(Collected data entries)
-- pv_equiv track=rewrite | github.com/vermayash401/Project-at-URSC | Code/PipelineV3/rice_encoding_adaptive_k.py | estimate_k_window_optimal
-- ===== SOURCE A (Python) =====
-- def estimate_k_window_optimal(window_payloads,k_max=7):
--
--     #best k found
--     best_k=0
--
--     #lowest cost found
--     best_cost=float("inf")
--
--     #try all k values
--     for k in range(k_max+1):
--
--         #reset cost
--         cost=0
--
--         #iterate payloads
--         for payload in window_payloads:
--
--             #iterate symbols
--             for s in payload:
--
--                 #compute quotient
--                 q=s>>k
--
--                 #add rice cost
--                 cost+=q+1+k
--
--         #update best k
--         if cost<best_cost:
--
--             #store best cost
--             best_cost=cost
--
--             #store best k
--             best_k=k
--
--     return best_k
-- ===== SOURCE B (Python) =====
-- def estimate_k_window_optimal(window_payloads, k_max=7):
--     # One pass over the symbols: accumulate sum(s >> k) per k and the symbol
--     # count n, then score each k as costs[k] + n*(1+k) and take the first minimum.
--     m = k_max + 1
--     costs = [0] * m
--     n = 0
--     for payload in window_payloads:
--         for s in payload:
--             n += 1
--             for k in range(m):
--                 costs[k] += s >> k
--     best_k = 0
--     best = None
--     for k in range(m):
--         total = costs[k] + n * (1 + k)
--         if best is None or total < best:
--             best = total
--             best_k = k
--     return best_k
-- ===== Notes on version B (the rewrite author's own statement) =====
-- stated objective: alternative
-- what changed: Replaces A's per-k rescans of all symbols by a single pass that accumulates a per-k cost table plus a symbol counter, then scores each k as costs[k] + n*(1+k) and picks the first minimum.
import Mathlib
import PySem

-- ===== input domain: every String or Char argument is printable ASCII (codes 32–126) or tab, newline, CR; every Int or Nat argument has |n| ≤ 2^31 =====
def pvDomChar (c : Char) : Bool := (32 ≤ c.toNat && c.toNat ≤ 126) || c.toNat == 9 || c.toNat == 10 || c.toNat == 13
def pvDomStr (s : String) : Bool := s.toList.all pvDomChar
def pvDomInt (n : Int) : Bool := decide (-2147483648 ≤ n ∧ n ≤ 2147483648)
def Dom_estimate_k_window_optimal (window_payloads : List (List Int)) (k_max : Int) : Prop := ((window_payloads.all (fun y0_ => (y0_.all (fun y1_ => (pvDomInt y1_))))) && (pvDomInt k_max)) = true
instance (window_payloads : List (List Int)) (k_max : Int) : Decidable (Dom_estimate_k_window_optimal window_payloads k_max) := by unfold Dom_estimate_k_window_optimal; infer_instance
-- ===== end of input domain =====

-- B makes one pass over the symbols building a per-k cost table instead of rescanning all data for each k; same value, proved equal.

-- ===== PORT A =====
-- best_cost = float("inf") is modelled as Option Int (none = +inf); 'cost < best_cost' is true when best_cost is none.
-- s >> k is Lean's 's >>> k.toNat' (exact: k ranges over range(k_max+1), so k ≥ 0).
def estimate_k_window_optimal (window_payloads : List (List Int)) (k_max : Int) : Int :=
  ((PySem.List.pyRange 0 (k_max + 1) 1).foldl
    (fun (st : Int × Option Int) k =>
      let cost := window_payloads.foldl
        (fun cost payload =>
          payload.foldl (fun cost (s : Int) => cost + ((s >>> k.toNat) + 1 + k)) cost) 0
      match st.2 with
      | none => (k, some cost)
      | some bc => if cost < bc then (k, some cost) else st)
    (0, none)).1

-- ===== PORT B =====
-- B-side helper: the single data pass; state = (costs table of length m, symbol count n).
-- The Python inner 'for k in range(m): costs[k] += s >> k' is the index-wise update mapIdx over the table.
def pvAltPass (window_payloads : List (List Int)) (m : Nat) : List Int × Int :=
  window_payloads.foldl
    (fun st payload =>
      payload.foldl
        (fun (st : List Int × Int) (s : Int) =>
          (st.1.mapIdx (fun k (c : Int) => c + (s >>> k)), st.2 + 1)) st)
    (List.replicate m (0 : Int), (0 : Int))

-- best = None is Option Int; the scoring loop over range(m) takes the first strict minimum.
def estimate_k_window_optimal_alt (window_payloads : List (List Int)) (k_max : Int) : Int :=
  ((List.range (k_max + 1).toNat).foldl
    (fun (acc : Int × Option Int) k =>
      let total := (pvAltPass window_payloads (k_max + 1).toNat).1.getD k 0
        + (pvAltPass window_payloads (k_max + 1).toNat).2 * (1 + (k : Int))
      match acc.2 with
      | none => ((k : Int), some total)
      | some b => if total < b then ((k : Int), some total) else acc)
    (0, none)).1

-- ===== PRECONDITION & SPEC =====
def Spec_estimate_k_window_optimal (window_payloads : List (List Int)) (k_max : Int) (out : Int) : Prop := out = estimate_k_window_optimal_alt window_payloads k_max
instance (window_payloads : List (List Int)) (k_max : Int) (out : Int) : Decidable (Spec_estimate_k_window_optimal window_payloads k_max out) := by unfold Spec_estimate_k_window_optimal; infer_instance

-- ===== CLAIM (what is proved, stated in full; the proofs are below) =====
def Claim_equal_estimate_k_window_optimal : Prop := ∀ (window_payloads : List (List Int)) (k_max : Int), Dom_estimate_k_window_optimal window_payloads k_max → Spec_estimate_k_window_optimal window_payloads k_max (estimate_k_window_optimal window_payloads k_max)

-- ===== LEMMAS AND PROOFS =====

-- sum-out of an additive fold
theorem pv_foldl_add_sum (l : List Int) (g : Int → Int) (init : Int) :
    l.foldl (fun c s => c + g s) init = init + (l.map g).sum := by
  induction l generalizing init with
  | nil => simp
  | cons x xs ih => simp [List.foldl_cons, ih, add_assoc]

-- A's nested cost loop equals a sum over the flattened symbols
theorem pv_costA (wp : List (List Int)) (k : Int) :
    wp.foldl (fun cost payload =>
        payload.foldl (fun cost (s : Int) => cost + ((s >>> k.toNat) + 1 + k)) cost) 0
      = (wp.flatten.map (fun (s : Int) => s >>> k.toNat)).sum + (wp.flatten.length : Int) * (1 + k) := by
  rw [← List.foldl_flatten]
  rw [pv_foldl_add_sum]
  induction wp.flatten with
  | nil => simp
  | cons x xs ih =>
    simp only [List.map_cons, List.sum_cons, List.length_cons] at *
    push_cast
    linarith

-- B's data pass: the counter counts the symbols
theorem pv_passB_cnt (xs : List Int) (cs : List Int) (n : Int) :
    (xs.foldl (fun (st : List Int × Int) (s : Int) =>
        (st.1.mapIdx (fun k (c : Int) => c + (s >>> k)), st.2 + 1)) (cs, n)).2 = n + xs.length := by
  induction xs generalizing cs n with
  | nil => simp
  | cons x xs ih =>
    simp only [List.foldl_cons, List.length_cons]
    rw [ih]
    push_cast
    ring

-- B's data pass: pointwise value of the cost table
theorem pv_passB_get (xs : List Int) (cs : List Int) (n : Int) (k : Nat) (hk : k < cs.length) :
    (xs.foldl (fun (st : List Int × Int) (s : Int) =>
        (st.1.mapIdx (fun kk (c : Int) => c + (s >>> kk)), st.2 + 1)) (cs, n)).1.getD k 0
      = cs.getD k 0 + (xs.map (fun (s : Int) => s >>> k)).sum := by
  induction xs generalizing cs n with
  | nil => simp
  | cons x xs ih =>
    simp only [List.foldl_cons]
    rw [ih _ _ (by simpa using hk)]
    have h1 : (cs.mapIdx (fun kk (c : Int) => c + (x >>> kk))).getD k 0 = cs.getD k 0 + (x >>> k) := by
      rw [List.getD_eq_getElem _ _ (by simpa using hk), List.getD_eq_getElem _ _ hk]
      simp
    rw [h1]
    simp [add_assoc]

-- the nested fold over payloads equals the fold over the flattened symbols
theorem pv_passB_flatten (wp : List (List Int)) (st : List Int × Int) :
    wp.foldl (fun st payload =>
        payload.foldl (fun (st : List Int × Int) (s : Int) =>
          (st.1.mapIdx (fun k (c : Int) => c + (s >>> k)), st.2 + 1)) st) st
      = wp.flatten.foldl (fun (st : List Int × Int) (s : Int) =>
          (st.1.mapIdx (fun k (c : Int) => c + (s >>> k)), st.2 + 1)) st := by
  rw [List.foldl_flatten]

-- ===== VERDICT (by name: the statement is the Claim_ definition above) =====
theorem estimate_k_window_optimal_spec : Claim_equal_estimate_k_window_optimal := by
  intro wp k_max _
  unfold Spec_estimate_k_window_optimal estimate_k_window_optimal estimate_k_window_optimal_alt
  have hrange : PySem.List.pyRange 0 (k_max + 1) 1
      = (List.range (k_max + 1).toNat).map (fun k : Nat => (0 : Int) + (k : Int)) := by
    rw [PySem.List.pyRange_one, show (k_max + 1 - 0).toNat = (k_max + 1).toNat from by omega]
  rw [hrange, List.foldl_map]
  refine congrArg Prod.fst ?_
  apply PySem.List.foldl_congr_mem
  intro acc k hk
  have hk' : k < (k_max + 1).toNat := List.mem_range.mp hk
  have hcost : wp.foldl
      (fun cost payload =>
        payload.foldl (fun cost (s : Int) => cost + ((s >>> ((0 : Int) + (k : Int)).toNat) + 1 + ((0 : Int) + (k : Int)))) cost) 0
      = (wp.flatten.map (fun (s : Int) => s >>> k)).sum + (wp.flatten.length : Int) * (1 + (k : Int)) := by
    rw [show ((0 : Int) + (k : Int)) = (k : Int) from by omega]
    rw [pv_costA]
    norm_num
  have hget : (pvAltPass wp (k_max + 1).toNat).1.getD k 0
      = (wp.flatten.map (fun (s : Int) => s >>> k)).sum := by
    unfold pvAltPass
    rw [pv_passB_flatten,
        pv_passB_get wp.flatten (List.replicate (k_max + 1).toNat (0 : Int)) 0 k (by simpa using hk')]
    simp
  have hcnt : (pvAltPass wp (k_max + 1).toNat).2 = (wp.flatten.length : Int) := by
    unfold pvAltPass
    rw [pv_passB_flatten, pv_passB_cnt]
    omega
  simp only [hcost, hget, hcnt]
  norm_num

ASSIGNMENT: From the records above, print only the lines between the one holding "total) else acc)" and the one holding "rw [← List.foldl_flatten]", inclusive, exactly as they stand.

RESPONSE TO THE EXERCISE:
      | some b => if total < b then ((k : Int), some total) else acc)
    (0, none)).1

-- ===== PRECONDITION & SPEC =====
def Spec_estimate_k_window_optimal (window_payloads : List (List Int)) (k_max : Int) (out : Int) : Prop := out = estimate_k_window_optimal_alt window_payloads k_max
instance (window_payloads : List (List Int)) (k_max : Int) (out : Int) : Decidable (Spec_estimate_k_window_optimal window_payloads k_max out) := by unfold Spec_estimate_k_window_optimal; infer_instance

-- ===== CLAIM (what is proved, stated in full; the proofs are below) =====
def Claim_equal_estimate_k_window_optimal : Prop := ∀ (window_payloads : List (List Int)) (k_max : Int), Dom_estimate_k_window_optimal window_payloads k_max → Spec_estimate_k_window_optimal window_payloads k_max (estimate_k_window_optimal window_payloads k_max)

-- ===== LEMMAS AND PROOFS =====

-- sum-out of an additive fold
theorem pv_foldl_add_sum (l : List Int) (g : Int → Int) (init : Int) :
    l.foldl (fun c s => c + g s) init = init + (l.map g).sum := by
  induction l generalizing init with
  | nil => simp
  | cons x xs ih => simp [List.foldl_cons, ih, add_assoc]

-- A's nested cost loop equals a sum over the flattened symbols
theorem pv_costA (wp : List (List Int)) (k : Int) :
    wp.foldl (fun cost payload =>
        payload.foldl (fun cost (s : Int) => cost + ((s >>> k.toNat) + 1 + k)) cost) 0
      = (wp.flatten.map (fun (s : Int) => s >>> k.toNat)).sum + (wp.flatten.length : Int) * (1 + k) := by
  rw [← List.foldl_flatten]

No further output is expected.